Work instructions> Go through the data below and return each line where the string "Bool" appears.

** Opening Data under study block **

-- pv_equiv track=rewrite | github.com/jorgefalconcampos/tsp-hc | main.py | obtenerMejorVecino
-- ===== SOURCE A (Python) =====
-- def longRuta(tsp, solution):
--     longRuta = 0
--     for i in range(len(solution)):
--         longRuta += tsp[solution[i - 1]][solution[i]]
--     return longRuta
--
-- def obtenerMejorVecino(tsp, vecinos):
--     mejorLongitudDeRuta = longRuta(tsp, vecinos[0])
--     mejorVecino = vecinos[0]
--     for vecino in vecinos:
--         actualLongitudDeRuta = longRuta(tsp, vecino)
--         if actualLongitudDeRuta < mejorLongitudDeRuta:
--             mejorLongitudDeRuta = actualLongitudDeRuta
--             mejorVecino = vecino
--     return mejorVecino, mejorLongitudDeRuta
-- ===== SOURCE B (Python) =====
-- # B: sort-then-pick instead of a running-best scan: stable-sort the tours by their
-- # circular route length (consecutive-pair zip instead of index arithmetic) and take
-- # the head; stability makes the head the FIRST tour of minimal length, like A.
-- def obtenerMejorVecino(tsp, vecinos):
--     def coste(v):
--         return sum(tsp[a][b] for a, b in zip(v, v[1:] + v[:1]))
--     orden = sorted(vecinos, key=coste)
--     mejor = orden[0]
--     return mejor, coste(mejor)
-- ===== Notes on version B (the rewrite author's own statement) =====
-- stated objective: alternative
-- what changed: B replaces A's interleaved running-best scan with sort-then-pick: it stable-sorts the tours by their circular route length (computed over consecutive pairs zip(v, v[1:]+v[:1]) instead of index arithmetic) and returns the head of the sorted list, whose stability yields the same first-minimal tour.
import Mathlib
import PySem

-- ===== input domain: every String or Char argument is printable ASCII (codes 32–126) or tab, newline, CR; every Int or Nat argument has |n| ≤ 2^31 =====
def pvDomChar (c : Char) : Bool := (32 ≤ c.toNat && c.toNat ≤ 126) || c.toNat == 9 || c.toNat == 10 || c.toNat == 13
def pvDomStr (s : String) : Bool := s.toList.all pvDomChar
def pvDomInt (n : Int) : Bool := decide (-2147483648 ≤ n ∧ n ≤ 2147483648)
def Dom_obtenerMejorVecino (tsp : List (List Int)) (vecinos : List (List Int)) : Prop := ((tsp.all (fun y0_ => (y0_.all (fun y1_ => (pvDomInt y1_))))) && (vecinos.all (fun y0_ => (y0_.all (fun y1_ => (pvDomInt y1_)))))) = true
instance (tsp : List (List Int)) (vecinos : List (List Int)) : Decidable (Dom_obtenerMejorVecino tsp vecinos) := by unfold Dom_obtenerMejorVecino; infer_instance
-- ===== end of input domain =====

-- B replaces A's interleaved running-best scan with sort-then-pick: stable-sort the
-- tours by circular route length (consecutive-pair zip instead of index arithmetic)
-- and take the head; stability makes it the first minimal tour. Objective: alternative.

-- ===== PORT A =====
-- longRuta: sums tsp[solution[i-1]][solution[i]] over i in range(len(solution)).
def pvLongRuta (tsp : List (List Int)) (solution : List Int) : Int :=
  (PySem.List.pyRange 0 (PySem.List.len solution) 1).foldl
    (fun acc i =>
      acc + PySem.List.pyGetD
              (PySem.List.pyGetD tsp (PySem.List.pyGetD solution (i - 1) 0) [])
              (PySem.List.pyGetD solution i 0) 0) 0

def obtenerMejorVecino (tsp : List (List Int)) (vecinos : List (List Int)) : List Int × Int :=
  let mejorLongitudDeRuta := pvLongRuta tsp (PySem.List.pyGetD vecinos 0 [])
  let mejorVecino := PySem.List.pyGetD vecinos 0 []
  let r := vecinos.foldl
    (fun st vecino =>
      let actualLongitudDeRuta := pvLongRuta tsp vecino
      if actualLongitudDeRuta < st.2 then (vecino, actualLongitudDeRuta) else st)
    (mejorVecino, mejorLongitudDeRuta)
  r

-- ===== PORT B =====
-- coste(v): route length over the consecutive pair list zip(v, v[1:] + v[:1])
def pvCoste (tsp : List (List Int)) (v : List Int) : Int :=
  ((v.zip (PySem.List.slice v (some 1) none ++ PySem.List.slice v none (some 1))).map
    (fun p => PySem.List.pyGetD (PySem.List.pyGetD tsp p.1 []) p.2 0)).sum

def obtenerMejorVecino_alt (tsp : List (List Int)) (vecinos : List (List Int)) : List Int × Int :=
  let orden := PySem.List.sorted vecinos (fun v => pvCoste tsp v)
  match orden with
  | [] => ([], 0)   -- unreachable under Pre_: Python's orden[0] raises IndexError here
  | mejor :: _ => (mejor, pvCoste tsp mejor)

-- ===== PRECONDITION & SPEC =====
-- Pre_: exactly where Python A returns: vecinos is nonempty (else vecinos[0] raises
-- IndexError) and every circular pair (v[i-1], v[i]) of every vecino indexes tsp and
-- the selected row in range (else tsp[...][...] raises IndexError).
def Pre_obtenerMejorVecino (tsp : List (List Int)) (vecinos : List (List Int)) : Prop :=
  vecinos ≠ [] ∧ ∀ v ∈ vecinos,
    ∀ p ∈ (v.drop (v.length - 1) ++ v.dropLast).zip v,
      PySem.Raise.InRange tsp.length p.1 ∧
      PySem.Raise.InRange (PySem.List.pyGetD tsp p.1 []).length p.2
instance (tsp : List (List Int)) (vecinos : List (List Int)) : Decidable (Pre_obtenerMejorVecino tsp vecinos) := by unfold Pre_obtenerMejorVecino; infer_instance

def pvWitness_obtenerMejorVecino : List (List Int) × List (List Int) :=
  ([[0, 5], [3, 0]], [[0, 1], [1, 0], []])

def Spec_obtenerMejorVecino (tsp : List (List Int)) (vecinos : List (List Int)) (out : List Int × Int) : Prop := out = obtenerMejorVecino_alt tsp vecinos
instance (tsp : List (List Int)) (vecinos : List (List Int)) (out : List Int × Int) : Decidable (Spec_obtenerMejorVecino tsp vecinos out) := by unfold Spec_obtenerMejorVecino; infer_instance

-- ===== CLAIM (what is proved, stated in full; the proofs are below) =====
def Claim_equal_obtenerMejorVecino : Prop := ∀ (tsp : List (List Int)) (vecinos : List (List Int)), Dom_obtenerMejorVecino tsp vecinos → Pre_obtenerMejorVecino tsp vecinos → Spec_obtenerMejorVecino tsp vecinos (obtenerMejorVecino tsp vecinos)

-- ===== LEMMAS AND PROOFS =====

-- proof-side helper: A's running-best scan, wrap-around-pair order (previous B shape)
def pvLongOld (tsp : List (List Int)) (v : List Int) : Int :=
  (((PySem.List.slice v (some (-1)) none ++ PySem.List.slice v none (some (-1))).zip v).map
    (fun p => PySem.List.pyGetD (PySem.List.pyGetD tsp p.1 []) p.2 0)).sum

-- A's index-arithmetic loop equals the wrap-around-pair sum.
theorem pvLong_eq_old (tsp : List (List Int)) (v : List Int) :
    pvLongRuta tsp v = pvLongOld tsp v := by
  unfold pvLongRuta pvLongOld
  rw [PySem.List.foldl_add, zero_add, PySem.List.slice_from_neg_one,
      PySem.List.slice_to_neg_one]
  apply congrArg List.sum
  have hrot : (List.drop (v.length - 1) v ++ v.dropLast).length = v.length := by
    simp [List.length_dropLast]
  apply List.ext_getElem
  · simp [PySem.List.length_pyRange_one, List.length_zip, List.length_dropLast]
  · intro k h1 h2
    have hk : k < v.length := by
      simpa [PySem.List.length_pyRange_one, PySem.List.len] using h1
    have hn : 0 < v.length := by omega
    simp only [List.getElem_map, PySem.List.getElem_pyRange_one, List.getElem_zip]
    have hgd2 : PySem.List.pyGetD v ((0:Int) + (k:Int)) 0 = v[k] := by
      rw [zero_add, PySem.List.pyGetD_natCast, List.getD_eq_getElem _ _ hk]
    rcases Nat.eq_zero_or_pos k with rfl | hkpos
    · have hne : v ≠ [] := List.ne_nil_of_length_pos hn
      have hfst : (List.drop (v.length - 1) v ++ v.dropLast)[0]'(by omega)
          = v[v.length - 1]'(by omega) := by
        rw [List.getElem_append_left (by simp [List.length_drop]; omega)]
        simp
      have hgd1 : PySem.List.pyGetD v ((0:Int) + (0:Nat) - 1) 0 = v[v.length - 1]'(by omega) := by
        have h0 : ((0:Int) + (0:Nat) - 1) = -1 := by norm_num
        rw [h0, PySem.List.pyGetD_neg_one v 0 hne, List.getLast_eq_getElem]
      rw [hfst, hgd1, hgd2]
    · have hfst : (List.drop (v.length - 1) v ++ v.dropLast)[k]'(by omega)
          = v[k - 1]'(by omega) := by
        rw [List.getElem_append_right (by simp [List.length_drop]; omega)]
        rw [List.getElem_dropLast]
        congr 1
        simp [List.length_drop]; omega
      have hgd1 : PySem.List.pyGetD v ((0:Int) + (k:Int) - 1) 0 = v[k - 1]'(by omega) := by
        have h0 : ((0:Int) + (k:Int) - 1) = ((k - 1 : Nat) : Int) := by omega
        rw [h0, PySem.List.pyGetD_natCast, List.getD_eq_getElem _ _ (by omega)]
      rw [hfst, hgd1, hgd2]

-- edge-list rotation: v.zip(tail++[c]) is dropLast.zip tail plus the wrap pair at the end
theorem pvZipRot (t : List Int) : ∀ (a c : Int),
    (a :: t).zip (t ++ [c]) = ((a :: t).dropLast.zip t) ++ [((a :: t).getLastD c, c)] := by
  induction t with
  | nil => intro a c; simp
  | cons b t ih =>
      intro a c
      simp only [List.cons_append, List.zip_cons_cons, ih b c]
      simp

theorem pvZipOld (t : List Int) (a x : Int) :
    ((x :: (a :: t).dropLast)).zip (a :: t) = (x, a) :: ((a :: t).dropLast.zip t) := by
  simp [List.zip_cons_cons]

theorem pvDropRot (t : List Int) : ∀ (a c : Int),
    (a :: t).drop t.length = [(a :: t).getLastD c] := by
  induction t with
  | nil => intro a c; simp
  | cons b t ih =>
      intro a c
      have h : (a :: b :: t).drop (b :: t).length = (b :: t).drop t.length := by simp
      rw [h, ih b c]
      simp

-- The wrap-around-pair sum equals B's consecutive-pair sum (a rotation of the edges).
theorem pvLong_eq_coste (tsp : List (List Int)) (v : List Int) :
    pvLongOld tsp v = pvCoste tsp v := by
  unfold pvLongOld pvCoste
  rcases v with - | ⟨a, t⟩
  · simp [PySem.List.slice]
  rw [PySem.List.slice_from_neg_one, PySem.List.slice_to_neg_one,
      PySem.List.slice_from_one, PySem.List.slice_to _ (by norm_num : (0:Int) ≤ 1)]
  simp only [List.tail_cons, Int.toNat_one, List.take_succ_cons, List.take_zero]
  rw [show (a :: t).length - 1 = t.length from by simp, pvDropRot t a a,
      List.singleton_append, pvZipOld, pvZipRot t a a,
      List.map_cons, List.sum_cons, List.map_append, List.sum_append,
      List.map_singleton, List.sum_singleton]
  ring

-- proof-side recursion mirroring A's running-best fold (first component only)
def pvPick (f : List Int → Int) (b : List Int) : List (List Int) → List Int
  | [] => b
  | x :: l => pvPick f (if f x < f b then x else b) l

theorem foldl_pick (f : List Int → Int) (l : List (List Int)) (b : List Int) :
    l.foldl (fun st x => if f x < st.2 then (x, f x) else st) (b, f b)
      = (pvPick f b l, f (pvPick f b l)) := by
  induction l generalizing b with
  | nil => rfl
  | cons x l ih =>
      simp only [List.foldl_cons, pvPick]
      by_cases h : f x < f b <;> simp [h, ih]

-- head of the stable insertion sort = A's running strict-< minimum
theorem foldl_insertBy_head (f : List Int → Int) (l : List (List Int))
    (m : List Int) (t : List (List Int)) :
    ∃ t', l.foldl
        (fun acc x => PySem.List.insertBy (fun a b => decide (f a < f b)) x acc)
        (m :: t) = pvPick f m l :: t' := by
  induction l generalizing m t with
  | nil => exact ⟨t, rfl⟩
  | cons x l ih =>
      simp only [List.foldl_cons, pvPick]
      by_cases h : f x < f m
      · have hins : PySem.List.insertBy (fun a b => decide (f a < f b)) x (m :: t)
            = x :: m :: t := by simp [PySem.List.insertBy, h]
        rw [hins, if_pos h]
        exact ih x (m :: t)
      · have hins : PySem.List.insertBy (fun a b => decide (f a < f b)) x (m :: t)
            = m :: PySem.List.insertBy (fun a b => decide (f a < f b)) x t := by
          simp [PySem.List.insertBy, h]
        rw [hins, if_neg h]
        exact ih m _

theorem sorted_head (f : List Int → Int) (v0 : List Int) (rest : List (List Int)) :
    ∃ t', PySem.List.sorted (v0 :: rest) f = pvPick f v0 rest :: t' := by
  rw [PySem.List.sorted_eq_foldl_insertBy]
  simp only [List.foldl_cons]
  have h0 : PySem.List.insertBy (fun a b => decide (f a < f b)) v0 [] = [v0] := by
    simp [PySem.List.insertBy]
  rw [h0]
  exact foldl_insertBy_head f rest v0 []

-- ===== VERDICT (by name: the statement is the Claim_ definition above) =====
theorem obtenerMejorVecino_spec : Claim_equal_obtenerMejorVecino := by
  intro tsp vecinos hdom hpre
  obtain ⟨hne, -⟩ := hpre
  rcases vecinos with - | ⟨v0, rest⟩
  · exact absurd rfl hne
  unfold Spec_obtenerMejorVecino obtenerMejorVecino obtenerMejorVecino_alt
  simp only [PySem.List.pyGetD_zero_cons, List.foldl_cons, ite_self]
  rw [foldl_pick (pvLongRuta tsp) rest v0]
  have hf : pvLongRuta tsp = pvCoste tsp :=
    funext (fun v => (pvLong_eq_old tsp v).trans (pvLong_eq_coste tsp v))
  rw [hf]
  obtain ⟨t', hsort⟩ := sorted_head (pvCoste tsp) v0 rest
  rw [hsort]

** Closing Data under study block **

Reply>
def pvDomChar (c : Char) : Bool := (32 ≤ c.toNat && c.toNat ≤ 126) || c.toNat == 9 || c.toNat == 10 || c.toNat == 13
def pvDomStr (s : String) : Bool := s.toList.all pvDomChar
def pvDomInt (n : Int) : Bool := decide (-2147483648 ≤ n ∧ n ≤ 2147483648)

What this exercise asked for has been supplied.